Not only is the promise of "green jobs" just that, a promise, it is a promise that must take its place in line behind the many other promises (mostly broken) of this Administration. Additionally, it is a contrived promise. If there was a demand for solar panels and windmills, you can bet that industries would be popping up left and right creating these jobs.

The government could invest all the money it wants into building these devices, but if people still don't want them, the jobs will soon dry up. And its not that people wouldn't love to separate themselves from the electric companies by having their roofs covered with solar panels or installing a few windmills. It is just that we are a long way from renewable energy technologies that can compete dollar for dollar with fossil fuels. People simply are not going to switch to "renewable's" if it cost twice as much as conventional energy generation.

And here is where Cap and Trade comes in. In short, it's purpose is to drive up the cost of conventional energy high enough so people will consider moving to expensive renewable's. But, as is usually the case with government planners, they overlook the fact that thousands of jobs will be lost in the coal and oil industries which will dwarf the new jobs in the so called green sector.

Towntalk

For families all over Ohio, layoffs and business closings are immediate devastations that can't be placated by dreams of new green jobs. Bills have to be paid right now, and can't wait until some time in the future.

For others who are still working, there are the realities of fewer hours, wage cuts, and loss of benefits.

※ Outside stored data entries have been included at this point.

lemma pvToDigits_digits (m : Nat) :
    ∀ c ∈ Nat.toDigits 10 m, 48 ≤ c.toNat ∧ c.toNat ≤ 57 := by
  intro c hc
  exact pvToDigitsCore_digits (m + 1) m [] (by simp) c (by simpa [Nat.toDigits] using hc)

lemma pvIntOfDigit_pos (c : Char) (h1 : 49 ≤ c.toNat) (h2 : c.toNat ≤ 57) :
    0 < pvIntOfDigit c ∧ pvIntOfDigit c ≤ 9 := by
  have hc : c = Char.ofNat c.toNat := (Char.ofNat_toNat c).symm
  have : c.toNat = 49 ∨ c.toNat = 50 ∨ c.toNat = 51 ∨ c.toNat = 52 ∨ c.toNat = 53 ∨
      c.toNat = 54 ∨ c.toNat = 55 ∨ c.toNat = 56 ∨ c.toNat = 57 := by omega
  rcases this with h | h | h | h | h | h | h | h | h <;>
    · rw [h] at hc; subst hc; decide

lemma pvFlagA_iff (i : Int) (cs : List Char) :
    pvFlagA i cs = true ↔ ∀ c ∈ cs, pvIntOfDigit c ∣ i := by
  induction cs with
  | nil => simp [pvFlagA]
  | cons c rest ih =>
    have hdvd := PySem.Int.mod_eq_zero_iff_dvd i (pvIntOfDigit c)
    by_cases hm : pvIntOfDigit c ∣ i
    · rw [pvFlagA, if_neg (by simp [hdvd.mpr hm])]
      simp [ih, hm]
    · rw [pvFlagA, if_pos (by simpa [hdvd] using hm)]
      simp only [List.mem_cons]
      constructor
      · intro h; exact absurd h (by simp)
      · intro h; exact absurd (h c (Or.inl rfl)) hm

lemma pvGcdAux_eq :
    ∀ (f : Nat) (a b : Int), 0 ≤ a → 0 ≤ b → b.toNat < f →
      pvGcdAux f a b = ((a.toNat.gcd b.toNat : Nat) : Int) := by
  intro f
  induction f with
  | zero => intro a b _ _ h; omega
  | succ f ih =>
    intro a b ha hb hf
    by_cases hb0 : b = 0
    · subst hb0
      simp [pvGcdAux, Int.toNat_of_nonneg ha]
    · have hbpos : 0 < b := lt_of_le_of_ne hb (Ne.symm hb0)
      rw [pvGcdAux, if_neg hb0, PySem.Int.mod_eq_emod_of_pos hbpos]
      have hmn : 0 ≤ a % b := Int.emod_nonneg a hb0
      have hlt : a % b < b := Int.emod_lt_of_pos a hbpos
      have : (a % b).toNat < f := by omega
      rw [ih b (a % b) hb hmn this]
      congr 1
      have hcast : a % b = ((a.toNat % b.toNat : Nat) : Int) := by
        conv_lhs => rw [← Int.toNat_of_nonneg ha, ← Int.toNat_of_nonneg hb]
        push_cast
        rfl
      rw [show (a % b).toNat = a.toNat % b.toNat by omega]
      rw [Nat.gcd_comm b.toNat, ← Nat.gcd_rec, Nat.gcd_comm]

lemma pvGcd_eq (a b : Int) (ha : 0 ≤ a) (hb : 0 ≤ b) :
    pvGcd a b = ((a.toNat.gcd b.toNat : Nat) : Int) :=
  pvGcdAux_eq (b.toNat + 2) a b ha hb (by omega)

lemma pvStep_lcm (L0 : Nat) (v : Int) (hL : 0 < L0) (hv : 0 < v) :
    PySem.Int.floordiv ((L0 : Int) * v) (pvGcd (L0 : Int) v) = ((Nat.lcm L0 v.toNat : Nat) : Int) := by
  have hg := pvGcd_eq (L0 : Int) v (by positivity) (le_of_lt hv)
  rw [hg]
  have hgpos : 0 < (L0.gcd v.toNat) := Nat.gcd_pos_of_pos_left _ hL
  rw [PySem.Int.floordiv_eq_ediv_of_pos (by exact_mod_cast hgpos)]
  have hvc : v = ((v.toNat : Nat) : Int) := (Int.toNat_of_nonneg (le_of_lt hv)).symm
  rw [hvc]
  rw [show ((L0 : Int) * (v.toNat : Int)) = ((L0 * v.toNat : Nat) : Int) by push_cast; ring]
  rw [← Int.natCast_div]
  rfl

def pvStepB (l : Int) (c : Char) : Int :=
  if c ≠ '0' then PySem.Int.floordiv (l * pvIntOfDigit c) (pvGcd l (pvIntOfDigit c)) else l

def pvFoldNat (cs : List Char) (L0 : Nat) : Nat :=
  cs.foldl (fun L c => Nat.lcm L (pvIntOfDigit c).toNat) L0

lemma pvFoldNat_pos (cs : List Char) (h : ∀ c ∈ cs, 0 < pvIntOfDigit c) :
    ∀ L0 : Nat, 0 < L0 → 0 < pvFoldNat cs L0 := by
  induction cs with
  | nil => intro L0 hL0; simpa [pvFoldNat] using hL0
  | cons c rest ih =>
    intro L0 hL0
    have hc := h c (List.mem_cons_self ..)
    have : 0 < Nat.lcm L0 (pvIntOfDigit c).toNat :=
      Nat.pos_of_ne_zero (fun hz => by
        rcases Nat.lcm_eq_zero_iff .. |>.mp hz with h0 | h0 <;> omega)
    exact ih (fun d hd => h d (List.mem_cons_of_mem _ hd)) _ this

lemma pvFoldB_eq (cs : List Char) (h : ∀ c ∈ cs, c ≠ '0' ∧ 0 < pvIntOfDigit c) :
    ∀ L0 : Nat, 0 < L0 →
      cs.foldl pvStepB (L0 : Int) = ((pvFoldNat cs L0 : Nat) : Int) := by
  induction cs with
  | nil => intro L0 _; simp [pvFoldNat]
  | cons c rest ih =>
    intro L0 hL0
    obtain ⟨hc0, hcpos⟩ := h c (List.mem_cons_self ..)
    have hstep : pvStepB (L0 : Int) c = ((Nat.lcm L0 (pvIntOfDigit c).toNat : Nat) : Int) := by
      rw [pvStepB, if_pos hc0]
      exact pvStep_lcm L0 _ hL0 hcpos
    have hpos : 0 < Nat.lcm L0 (pvIntOfDigit c).toNat :=
      Nat.pos_of_ne_zero (fun hz => by
        rcases Nat.lcm_eq_zero_iff .. |>.mp hz with h0 | h0 <;> omega)
    calc (c :: rest).foldl pvStepB (L0 : Int)
        = rest.foldl pvStepB ((Nat.lcm L0 (pvIntOfDigit c).toNat : Nat) : Int) := by
          rw [List.foldl_cons, hstep]
      _ = ((pvFoldNat rest (Nat.lcm L0 (pvIntOfDigit c).toNat) : Nat) : Int) :=
          ih (fun d hd => h d (List.mem_cons_of_mem _ hd)) _ hpos
      _ = ((pvFoldNat (c :: rest) L0 : Nat) : Int) := by simp [pvFoldNat]

lemma pvNatLcm_dvd_int (a b : Nat) (i : Int) :
    ((Nat.lcm a b : Nat) : Int) ∣ i ↔ (a : Int) ∣ i ∧ (b : Int) ∣ i := by
  rw [Int.natCast_dvd, Int.natCast_dvd, Int.natCast_dvd]
  exact ⟨fun h => ⟨dvd_trans (Nat.dvd_lcm_left a b) h, dvd_trans (Nat.dvd_lcm_right a b) h⟩,
    fun ⟨h1, h2⟩ => Nat.lcm_dvd h1 h2⟩

lemma pvFoldNat_dvd_iff (cs : List Char) (h : ∀ c ∈ cs, 0 < pvIntOfDigit c) :
    ∀ (L0 : Nat) (i : Int),
      ((pvFoldNat cs L0 : Nat) : Int) ∣ i ↔ ((L0 : Nat) : Int) ∣ i ∧ ∀ c ∈ cs, pvIntOfDigit c ∣ i := by
  induction cs with
  | nil => intro L0 i; simp [pvFoldNat]
  | cons c rest ih =>
    intro L0 i
    have hc := h c (List.mem_cons_self ..)
    have hrec := ih (fun d hd => h d (List.mem_cons_of_mem _ hd)) (Nat.lcm L0 (pvIntOfDigit c).toNat) i
    have hfold : pvFoldNat (c :: rest) L0 = pvFoldNat rest (Nat.lcm L0 (pvIntOfDigit c).toNat) := by
      simp [pvFoldNat]
    rw [hfold, hrec, pvNatLcm_dvd_int]
    have hcv : (((pvIntOfDigit c).toNat : Nat) : Int) = pvIntOfDigit c :=
      Int.toNat_of_nonneg (le_of_lt hc)
    rw [hcv]
    constructor
    · rintro ⟨⟨hL, hcd⟩, hrest⟩
      exact ⟨hL, fun d hd => by
        rcases List.mem_cons.mp hd with rfl | hd
        · exact hcd
        · exact hrest d hd⟩
    · rintro ⟨hL, hall⟩
      exact ⟨⟨hL, hall c (List.mem_cons_self ..)⟩, fun d hd => hall d (List.mem_cons_of_mem _ hd)⟩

The unemployment rate surged to 9.7 percent in August, signaling that joblessness and financial anxiety were likely to endure in millions of American homes for many months. 217,000 net jobs were lost in August alone, and the White House warns that by the end of the year it will reach 10 percent or higher.

We can talk about green jobs till we're blue in the face, but that's not going to help families facing foreclosure right here and now, or medical emergencies with no health insurance, or a job.

The one thing that the advocates of green jobs fail to mention is the fact that hundreds of thousands of people will fall between the cracks before new green jobs could start up, and even then there is no carved in stone guarantee that these people would be put back to work. In the meantime it will be left to society to help them as best they can.

And what of those who are nearing the age of typical retirement? What is to happen to them? Would an employer hire a 55 to 60 year old when there are thousands of younger people looking for work?

Ninety five percent of the new green jobs would require job retraining, and no employer is going to invest the time and money job retraining would cost on workers that would retire in five years.

So how are we to deal with those who will not or cannot benefit by the "new jobs" that would be created at a date as yet unknown.